Sollten die Maßnahmen zur Verinnerlichung der Markengeschichte bei neuen Mitarbeitern anders aussehen als bei langjährigen Mitarbeitern?

Ganz genau – der Ausgangspunkt und die emotionale Bindung an die Markengeschichte unterscheiden sich zwischen diesen beiden Gruppen erheblich. Neue Mitarbeiter befinden sich in einer aktiven Phase der Sinnfindung und nehmen die Markengeschichte schnell auf, wenn sie von Kollegen konsequent vorgelebt und vom ersten Tag an in die Einarbeitungserfahrungen eingebettet wird. Langjährige Mitarbeiter hingegen haben im Laufe der Zeit möglicherweise ihre eigene Version der Markengeschichte entwickelt, die mit der aktuellen Erzählung übereinstimmen kann – oder auch nicht. Bei dieser Gruppe sind Maßnahmen zur erneuten Verinnerlichung am erfolgreichsten, wenn sie das vorhandene Wissen anerkennen und die Mitarbeiter dazu einladen, die Geschichte wieder mit ihren persönlichen Erfahrungen zu verknüpfen, anstatt sie als unbeschriebene Blätter zu behandeln.
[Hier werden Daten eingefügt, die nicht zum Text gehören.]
-- peeling off house j (any j; beyond the list both sides are empty)
theorem pv_pvSuff_cons (garbage : List String) (j : Nat) (c : Char) :
    c ∈ pvSuff garbage j ↔ c ∈ (garbage.getD j "").toList ∨ c ∈ pvSuff garbage (j + 1) := by
  rw [pv_mem_pvSuff, pv_mem_pvSuff]
  constructor
  · rintro ⟨k, hjk, hk, hc⟩
    by_cases hkj : k = j
    · left; subst hkj; rwa [List.getD_eq_getElem _ _ hk]
    · right; exact ⟨k, by omega, hk, hc⟩
  · rintro (h | ⟨k, hjk, hk, hc⟩)
    · by_cases hj : j < garbage.length
      · rw [List.getD_eq_getElem _ _ hj] at h
        exact ⟨j, le_refl j, hj, h⟩
      · rw [List.getD_eq_default _ _ (by omega)] at h
        simp at h
    · exact ⟨k, by omega, hk, hc⟩

theorem pv_pvSuff_len (garbage : List String) : pvSuff garbage (garbage.length) = [] := by
  unfold pvSuff
  simp

-- pvLF: the found index is the LAST house below n containing c
theorem pv_pvLF_some (garbage : List String) (c : Char) :
    ∀ n v, pvLF garbage c n = some v →
      v < n ∧ c ∈ (garbage.getD v "").toList ∧ ∀ k, v < k → k < n → c ∉ (garbage.getD k "").toList := by
  intro n
  induction n with
  | zero => intro v h; simp [pvLF] at h
  | succ n ih =>
    intro v h
    unfold pvLF at h
    by_cases hc : c ∈ (garbage.getD n "").toList
    · rw [if_pos hc] at h
      cases h
      exact ⟨by omega, hc, fun k hk1 hk2 => by omega⟩
    · rw [if_neg hc] at h
      obtain ⟨h1, h2, h3⟩ := ih v h
      refine ⟨by omega, h2, fun k hk1 hk2 => ?_⟩
      by_cases hkn : k = n
      · subst hkn; exact hc
      · exact h3 k hk1 (by omega)

theorem pv_pvLF_none (garbage : List String) (c : Char) :
    ∀ n, pvLF garbage c n = none → ∀ k < n, c ∉ (garbage.getD k "").toList := by
  intro n
  induction n with
  | zero => intro _ k hk; omega
  | succ n ih =>
    intro h k hk
    unfold pvLF at h
    by_cases hc : c ∈ (garbage.getD n "").toList
    · rw [if_pos hc] at h; cases h
    · rw [if_neg hc] at h
      by_cases hkn : k = n
      · subst hkn; exact hc
      · exact ih h k (by omega)

-- linking A's pvFirst over the reversed enumeration with pvLF
theorem pv_find_range (garbage : List String) (c : Char) :
    ∀ n : Nat,
      (((List.range n).find? (fun (k : Nat) => decide (c ∈ (PySem.List.pyGetD garbage ((n : Int) - 1 - (k : Int)) "").toList))).map
        (fun k : Nat => (n : Int) - 1 - (k : Int)))
      = (pvLF garbage c n).map (fun (v : Nat) => (v : Int)) := by
  intro n
  induction n with
  | zero => simp [pvLF]
  | succ n ih =>
    rw [List.range_succ_eq_map, List.find?_cons]
    have hidx : ((n + 1 : Nat) : Int) - 1 - ((0 : Nat) : Int) = (n : Int) := by push_cast; omega
    by_cases hc : c ∈ (garbage.getD n "").toList
    · have hp : (decide (c ∈ (PySem.List.pyGetD garbage (((n + 1 : Nat) : Int) - 1 - ((0 : Nat) : Int)) "").toList)) = true := by
        rw [hidx, PySem.List.pyGetD_natCast]
        simpa using hc
      rw [hp]
      have hLF : pvLF garbage c (n + 1) = some n := by
        show (if c ∈ (garbage.getD n "").toList then some n else pvLF garbage c n) = some n
        rw [if_pos hc]
      rw [hLF]
      simp
    · have hp : (decide (c ∈ (PySem.List.pyGetD garbage (((n + 1 : Nat) : Int) - 1 - ((0 : Nat) : Int)) "").toList)) = false := by
        rw [hidx, PySem.List.pyGetD_natCast]
        simpa using hc
      rw [hp]
      have hLF : pvLF garbage c (n + 1) = pvLF garbage c n := by
        show (if c ∈ (garbage.getD n "").toList then some n else pvLF garbage c n) = pvLF garbage c n
        rw [if_neg hc]
      rw [hLF, List.find?_map]
      have hpred : ((fun (k : Nat) => decide (c ∈ (PySem.List.pyGetD garbage (((n + 1 : Nat) : Int) - 1 - (k : Int)) "").toList)) ∘ Nat.succ)
          = (fun (k : Nat) => decide (c ∈ (PySem.List.pyGetD garbage ((n : Int) - 1 - (k : Int)) "").toList)) := by
        funext k
        have h : ((n + 1 : Nat) : Int) - 1 - ((k + 1 : Nat) : Int) = (n : Int) - 1 - (k : Int) := by
          push_cast
          omega
        simp only [Function.comp, Nat.succ_eq_add_one]
        rw [h]
      rw [hpred, Option.map_map]
      have hmapf : ((fun (k : Nat) => ((n + 1 : Nat) : Int) - 1 - (k : Int)) ∘ Nat.succ)
          = (fun (k : Nat) => (n : Int) - 1 - (k : Int)) := by
        funext k
        simp only [Function.comp, Nat.succ_eq_add_one]
        push_cast
        omega
      rw [hmapf, ih]

theorem pv_first_eq_pvLF (garbage : List String) (c : Char) :
    pvFirst c (PySem.List.enumerate garbage).reverse
      = (pvLF garbage c garbage.length).map (fun (v : Nat) => (v : Int)) := by
  rw [pv_enum_rev]
  unfold pvFirst
  rw [List.find?_map, Option.map_map]
  have hfst : (Prod.fst ∘ fun j : Int => (j, PySem.List.pyGetD garbage j "")) = id := by
    funext j; rfl
  rw [hfst, Option.map_id]
  have hrange : PySem.List.pyRange ((garbage.length : Int) - 1) (-1) (-1)
      = (List.range garbage.length).map (fun k : Nat => ((garbage.length : Int)) - 1 - (k : Int)) := by
    rw [PySem.List.pyRange_neg_one]
    have : ((garbage.length : Int) - 1 - (-1)).toNat = garbage.length := by omega
    rw [this]
  rw [hrange, List.find?_map]
  have := pv_find_range garbage c garbage.length
  rw [← this]
  congr 1

-- c occurs somewhere iff pvLF finds an index; tie to pvSuff
theorem pv_pvLF_suff (garbage : List String) (c : Char) (v : Nat)
    (h : pvLF garbage c garbage.length = some v) (j : Nat) :
    c ∈ pvSuff garbage j ↔ j ≤ v := by
  obtain ⟨h1, h2, h3⟩ := pv_pvLF_some garbage c garbage.length v h
  rw [pv_mem_pvSuff]
  constructor
  · rintro ⟨k, hjk, hk, hc⟩
    by_contra hvj
    have hvk : v < k ∨ k ≤ v := by omega
    rcases hvk with hvk | hvk
    · exact h3 k hvk hk (by rwa [List.getD_eq_getElem _ _ hk])
    · omega
  · intro hjv
    rw [List.getD_eq_getElem _ _ h1] at h2
    exact ⟨v, hjv, h1, h2⟩

theorem pv_pvLF_none_suff (garbage : List String) (c : Char)
    (h : pvLF garbage c garbage.length = none) (j : Nat) : c ∉ pvSuff garbage j := by
  rw [pv_mem_pvSuff]
  rintro ⟨k, hjk, hk, hc⟩
  exact pv_pvLF_none garbage c garbage.length h k hk (by rwa [List.getD_eq_getElem _ _ hk])

-- take-sum as a range sum
theorem pv_take_sum (l : List Int) :
    ∀ v : Nat, v ≤ l.length → (l.take v).sum = ∑ t ∈ Finset.range v, l.getD t 0 := by
  intro v
  induction v with
  | zero => simp
  | succ v ih =>
    intro hv
    rw [Finset.sum_range_succ, ← ih (by omega)]
    have hvl : v < l.length := by omega
    have h2 : l[v]? = some l[v] := List.getElem?_eq_getElem hvl
    have h3 : List.take (v + 1) l = List.take v l ++ [l[v]] := by
      rw [List.take_add_one, h2]; rfl
    rw [h3, List.sum_append, List.getD_eq_getElem?_getD, h2]
    simp

theorem pv_ite_sum (l : List Int) (v N : Nat) (hvN : v ≤ N) :
    ∑ t ∈ Finset.range N, (if t < v then l.getD t 0 else 0) = ∑ t ∈ Finset.range v, l.getD t 0 := by
  have hsub : Finset.range v ⊆ Finset.range N := by
    intro x hx
    simp only [Finset.mem_range] at hx ⊢
    omega
  have h1 : ∑ t ∈ Finset.range v, (if t < v then l.getD t 0 else 0)
      = ∑ t ∈ Finset.range N, (if t < v then l.getD t 0 else 0) := by
    refine Finset.sum_subset hsub (fun x _ hx => ?_)
    simp only [Finset.mem_range] at hx
    exact if_neg (by omega)
  rw [← h1]
  exact Finset.sum_congr rfl (fun t ht => if_pos (Finset.mem_range.mp ht))

-- B's loop: each road t < j is charged travel[t] once per distinct type at house t+1 or beyond
theorem pvB_loop (garbage : List String) (travel : List Int) :
    ∀ (j : Nat) (acc : Int) (seen : PySem.Set Char),
      seen.Nodup → (∀ c, c ∈ seen ↔ c ∈ pvSuff garbage (j + 1)) →
      ((PySem.List.pyRange (j : Int) 0 (-1)).foldl (pvStepB garbage travel) (acc, seen)).1
        = acc + ∑ t ∈ Finset.range j,
            PySem.List.pyGetD travel (t : Int) 0 * ((pvSuff garbage (t + 1)).length : Int) := by
  intro j
  induction j with
  | zero =>
    intro acc seen _ _
    rw [PySem.List.pyRange_neg_one_eq_nil (by norm_num)]
    simp
  | succ j ih =>
    intro acc seen hnd hmem
    rw [PySem.List.pyRange_neg_one_cons (by push_cast; omega)]
    rw [List.foldl_cons]
    have hg : PySem.List.pyGetD garbage ((j + 1 : Nat) : Int) "" = garbage.getD (j + 1) "" := by
      rw [PySem.List.pyGetD_natCast]
    have htl : ((j + 1 : Nat) : Int) - 1 = (j : Int) := by push_cast; omega
    rw [htl]
    by_cases hcond : (garbage.getD (j + 1) "").toList ≠ [] ∨ seen ≠ []
    · have hmem' : ∀ c, c ∈ PySem.Set.update seen (garbage.getD (j + 1) "").toList ↔ c ∈ pvSuff garbage (j + 1) := by
        intro c
        rw [PySem.Set.mem_update, hmem c, pv_pvSuff_cons garbage (j + 1) c]
        tauto
      have hnd' : (PySem.Set.update seen (garbage.getD (j + 1) "").toList).Nodup :=
        PySem.Set.nodup_update seen _ hnd
      have hperm : (PySem.Set.update seen (garbage.getD (j + 1) "").toList).length = (pvSuff garbage (j + 1)).length :=
        ((List.perm_ext_iff_of_nodup hnd' (pv_pvSuff_nodup garbage (j + 1))).mpr hmem').length_eq
      have hstep : pvStepB garbage travel (acc, seen) ((j + 1 : Nat) : Int)
          = (acc + PySem.List.pyGetD travel (j : Int) 0 * PySem.Set.len (PySem.Set.update seen (garbage.getD (j + 1) "").toList),
             PySem.Set.update seen (garbage.getD (j + 1) "").toList) := by
        unfold pvStepB
        simp only [hg, htl]
        rw [if_pos hcond]
      rw [hstep, ih _ _ hnd' hmem']
      have hlen : PySem.Set.len (PySem.Set.update seen (garbage.getD (j + 1) "").toList)
          = ((pvSuff garbage (j + 1)).length : Int) := by
        rw [PySem.Set.len_eq, hperm]
      rw [hlen, Finset.sum_range_succ]
      ring
    · have hge : (garbage.getD (j + 1) "").toList = [] := by
        by_contra h; exact hcond (Or.inl h)
      have hse : seen = [] := by
        by_contra h; exact hcond (Or.inr h)
      have hempt : pvSuff garbage (j + 1) = [] := by
        apply List.eq_nil_iff_forall_not_mem.mpr
        intro c hc
        rcases (pv_pvSuff_cons garbage (j + 1) c).mp hc with h | h
        · rw [hge] at h; simp at h
        · have := (hmem c).mpr h
          rw [hse] at this; simp at this
      have hmemj : ∀ c, c ∈ seen ↔ c ∈ pvSuff garbage (j + 1) := by
        intro c
        rw [hse, hempt]
      have hstep : pvStepB garbage travel (acc, seen) ((j + 1 : Nat) : Int) = (acc, seen) := by
        unfold pvStepB
        simp only [hg]
        rw [if_neg hcond]
      rw [hstep, ih acc seen hnd hmemj]
      rw [Finset.sum_range_succ, hempt]
      simp

-- B's port, with its loop body named
theorem pvB_eq (garbage : List String) (travel : List Int) :
    garbageCollection_best_speed_alt garbage travel
      = ((PySem.List.pyRange ((garbage.length : Int) - 1) 0 (-1)).foldl (pvStepB garbage travel)
          (garbage.foldl (fun r g => r + PySem.Str.len g) 0, (PySem.Set.empty : PySem.Set Char))).1 := rfl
Welche Rolle spielen Führungskräfte der mittleren Ebene bei der Verinnerlichung der Markengeschichte, und wie können sie besser dafür gerüstet werden?

Führungskräfte der mittleren Ebene sind wohl der entscheidende – und am wenigsten genutzte – Hebel bei der Verinnerlichung der Markengeschichte, da sie die wichtigste Schnittstelle zwischen der Unternehmenserzählung und der täglichen Realität im Team darstellen. Mitarbeiter verinnerlichen eine Markengeschichte weitaus eher, wenn sie diese konsequent von ihrem direkten Vorgesetzten hören, als wenn sie ausschließlich von der obersten Führungsebene vermittelt wird. Führungskräfte zu befähigen bedeutet, über vorgefertigte Gesprächspunkte hinauszugehen: Sie benötigen ein echtes Verständnis der Markengeschichte, das Selbstvertrauen, offene Gespräche darüber zu führen, sowie praktische Werkzeuge wie Diskussionsrahmen und Storytelling-Fähigkeiten, die es ihnen ermöglichen, die Geschichte mit ihrer eigenen authentischen Stimme zum Leben zu erwecken.